Read more from Slate's special issue on procrastination.
Our cultural preoccupations can sometimes be painfully obvious. We've sent droves of people abroad to study the sexual mores of other cultures, and pretty much no one to ask how long it takes them to get around to repairing a leaky faucet.
Take New Guinea: It's small and far away, but almost a century of anthropological research has yielded many interesting facts about the people who live there. We now know, for example, that they (or at least the ones who felt like talking to the white-man visitors) aren't huge fans of the missionary position. We also have a full photographic taxonomy of Papuan penis gourds.
Did perhaps just one anthropologist ever think to ask a penis-gourd-wearer if he wakes up some days and thinks he's going to make a new penis gourd, but instead this happens and that happens, and making the new gourd just gets put off, along with everything else that he's supposed to be doing, until he feels terrible and the only option seems to be to move to a place where no one notices that his gourd is outmoded?
Doubtful. For you plucky grad students in search of untrampled academic terrain, I present the field of cross-cultural procrastination. Slacking off may not be as sexy as, well, sex, but (like sex) everyone seems to do it. The handful of cross-cultural studies that have been done suggest that procrastination is one of those concepts, like color or time, that occurs in other cultures, even if those other cultures have their own ways of seeing it and dealing with it.
There are two dominant modes when it comes to the study of cross-cultural procrastination. The first takes the form of the international managerial missive—an ancient narrative template that delineates the work and business practices of people from one culture, so that a person from another culture can do business with them. These are chatty, opinionated, and prone to generalizations. "Punctuality is the responsibility of the subordinate," writes corporate cultural training adviser George B. Whitfield III about Jakarta, Indonesia. "The higher the status of a person, the more he or she moves through life causing subordinates to adjust to and swirl around the superior's schedule."
The second mode seeks to quantify, in scholarly terms (i.e., with percentages), just who in the world procrastinates and for how long. The most wide-ranging of these efforts was published in the International Journal of Psychology in 1998. Leon Mann, a business-oriented behavioral scientist at the University of Melbourne, organized a project to discover "cross-cultural differences in self-reported decision-making style" among test subjects in six locations—three "individualistic English-speaking cultures" (the United States, Australia, and New Zealand) and three "collectivistic East Asian cultures" (Japan, Hong Kong, and Thailand). In other words, Mann and his team would hand out questionnaires to undergrads around the world and ask them how much they agreed (on a scale of one through five) with statements like, "I delay in making decisions until it is too late."
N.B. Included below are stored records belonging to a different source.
-- pv_equiv track=rewrite | github.com/chokwonsik/algorithm | 청소년IT경시대회/1회/백준(30089)_새로문문자열만들기.py | solve
-- ===== SOURCE A (Python) =====
-- def solve(S):
--     for i in range(len(S)):
--         if S[i:] == S[i:][::-1]:
--             if i == 0:
--                 break
--             S += S[i - 1:: -1]
--             break
--     return S
-- ===== SOURCE B (Python) =====
-- def solve(S):
--     # Peel characters off the front until what remains is a palindrome,
--     # then wrap the peeled prefix around that palindromic core.
--     pre = []
--     T = S
--     while T != T[::-1]:
--         pre.append(T[0])
--         T = T[1:]
--     p = ''.join(pre)
--     return p + T + p[::-1]
-- ===== Notes on version B (the rewrite author's own statement) =====
-- stated objective: alternative
-- what changed: Instead of scanning an index i and appending the reversed slice S[i-1::-1], B peels characters off the front until the remainder is a palindrome and builds the answer as peeled-prefix + palindromic core + reversed peeled-prefix, with no index arithmetic or special case for i == 0.
import Mathlib
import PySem

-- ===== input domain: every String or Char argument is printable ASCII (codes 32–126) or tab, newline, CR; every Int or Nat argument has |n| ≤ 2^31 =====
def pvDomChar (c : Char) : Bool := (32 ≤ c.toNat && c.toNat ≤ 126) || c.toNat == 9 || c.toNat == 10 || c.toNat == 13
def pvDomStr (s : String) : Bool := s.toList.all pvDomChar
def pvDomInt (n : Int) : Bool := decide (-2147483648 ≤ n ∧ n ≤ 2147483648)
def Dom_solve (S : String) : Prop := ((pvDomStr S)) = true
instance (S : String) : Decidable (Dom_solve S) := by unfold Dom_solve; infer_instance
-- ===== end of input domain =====

-- B replaces A's index scan (append reversed slice S[i-1::-1]) by peeling characters off the
-- front until the rest is a palindrome and wrapping the peeled prefix around that core;
-- same cost, different construction (objective: alternative).

-- ===== PORT A =====
-- A's 'for i in range(len(S))' with break, as recursion on i.
-- S[i:] = drop i; S[i:][::-1] = its reverse; S[i-1::-1] = (take i).reverse — exact here since this branch has i ≥ 1.
def solveGoA (L : List Char) (fuel i : Nat) : List Char :=
  match fuel with
  | 0 => L
  | fuel' + 1 =>
    if i < L.length then
      let suf := L.drop i
      if suf = suf.reverse then
        if i = 0 then L else L ++ (L.take i).reverse
      else solveGoA L fuel' (i + 1)
    else L

def solve (S : String) : String := String.ofList (solveGoA S.toList S.toList.length 0)

-- ===== PORT B =====
-- B's 'while T != T[::-1]: pre.append(T[0]); T = T[1:]' — the loop state is the pair (pre, T).
def solveGoB : List Char → List Char → List Char × List Char
  | pre, [] => (pre, [])          -- '' == ''[::-1]: the loop exits at once on the empty remainder
  | pre, c :: t =>
    if (c :: t) = (c :: t).reverse then (pre, c :: t)
    else solveGoB (pre ++ [c]) t

-- 'return p + T + p[::-1]'
def solve_alt (S : String) : String :=
  let pt := solveGoB [] S.toList
  String.ofList (pt.1 ++ pt.2 ++ pt.1.reverse)

-- ===== PRECONDITION & SPEC =====
def Spec_solve (S : String) (out : String) : Prop := out = solve_alt S
instance (S : String) (out : String) : Decidable (Spec_solve S out) := by unfold Spec_solve; infer_instance

-- ===== CLAIM (what is proved, stated in full; the proofs are below) =====
def Claim_equal_solve : Prop := ∀ (S : String), Dom_solve S → Spec_solve S (solve S)

-- ===== LEMMAS AND PROOFS =====

lemma solve_key : ∀ (T pre : List Char), (T = [] → pre = []) →
    solveGoA (pre ++ T) T.length pre.length =
      (solveGoB pre T).1 ++ (solveGoB pre T).2 ++ (solveGoB pre T).1.reverse := by
  intro T
  induction T with
  | nil =>
    intro pre hpre
    have : pre = [] := hpre rfl
    subst this
    simp [solveGoA, solveGoB]
  | cons c t ih =>
    intro pre _hpre
    by_cases hpal : (c :: t) = (c :: t).reverse
    · -- remainder is a palindrome: both sides stop here
      rw [show (c :: t).length = t.length + 1 from rfl, solveGoA, solveGoB]
      have hlt : pre.length < (pre ++ c :: t).length := by simp
      have hdrop : (pre ++ c :: t).drop pre.length = c :: t := List.drop_left
      have htake : (pre ++ c :: t).take pre.length = pre := List.take_left
      simp only [hlt, if_pos, hdrop, htake, if_pos hpal]
      by_cases hpre0 : pre.length = 0
      · have : pre = [] := List.eq_nil_of_length_eq_zero hpre0
        subst this; simp
      · simp only [if_neg hpre0, List.append_assoc]
    · -- not a palindrome: both sides step
      have ht : t = [] → pre ++ [c] = [] := by
        intro h; subst h; exact absurd (by simp) hpal
      rw [show (c :: t).length = t.length + 1 from rfl, solveGoA, solveGoB]
      have hlt : pre.length < (pre ++ c :: t).length := by simp
      have hdrop : (pre ++ c :: t).drop pre.length = c :: t := List.drop_left
      simp only [hlt, if_pos, hdrop, if_neg hpal]
      have hL : pre ++ c :: t = (pre ++ [c]) ++ t := by simp
      have hi : pre.length + 1 = (pre ++ [c]).length := by simp
      rw [hL, hi]
      exact ih (pre ++ [c]) ht

-- ===== VERDICT (by name: the statement is the Claim_ definition above) =====
theorem solve_spec : Claim_equal_solve := by
  intro S _hdom
  unfold Spec_solve solve solve_alt
  have h := solve_key S.toList [] (fun _ => rfl)
  simpa using congrArg String.ofList h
The researchers theorized that college students from the "collectivistic" cultures would put off making decisions for longer than those from "individualistic" ones. It turned out that the Japanese students had the highest (which is to say, the most procrastination-inclined) scores, followed by the Taiwanese, the students from Hong Kong, the Americans, the Australians, and the New Zealanders. The differences between the groups weren't quite as dramatic as Mann had hoped, but they were statistically significant.
Of course, how a student chooses to fill out a questionnaire may not reflect his or her true procrastination behavior. It's possible that the American students outdid the Australians and Kiwis simply by virtue of our drive toward compulsive self-disclosure. The world-class procrastinators of Japan might have inflated their scores out of a tendency to see self-criticism as a virtue.
Further research hasn't exactly resolved the question. American procrastination expert Joseph Ferrari did his own cross-cultural studies, with different results; he's adamant that there are no differences at all across international borders. So far, he's given a questionnaire very similar to the one used by Mann to people in America, Australia, Peru, Spain, Turkey, and the United Kingdom. And he's found no significant differences in procrastination scores, either between countries or genders.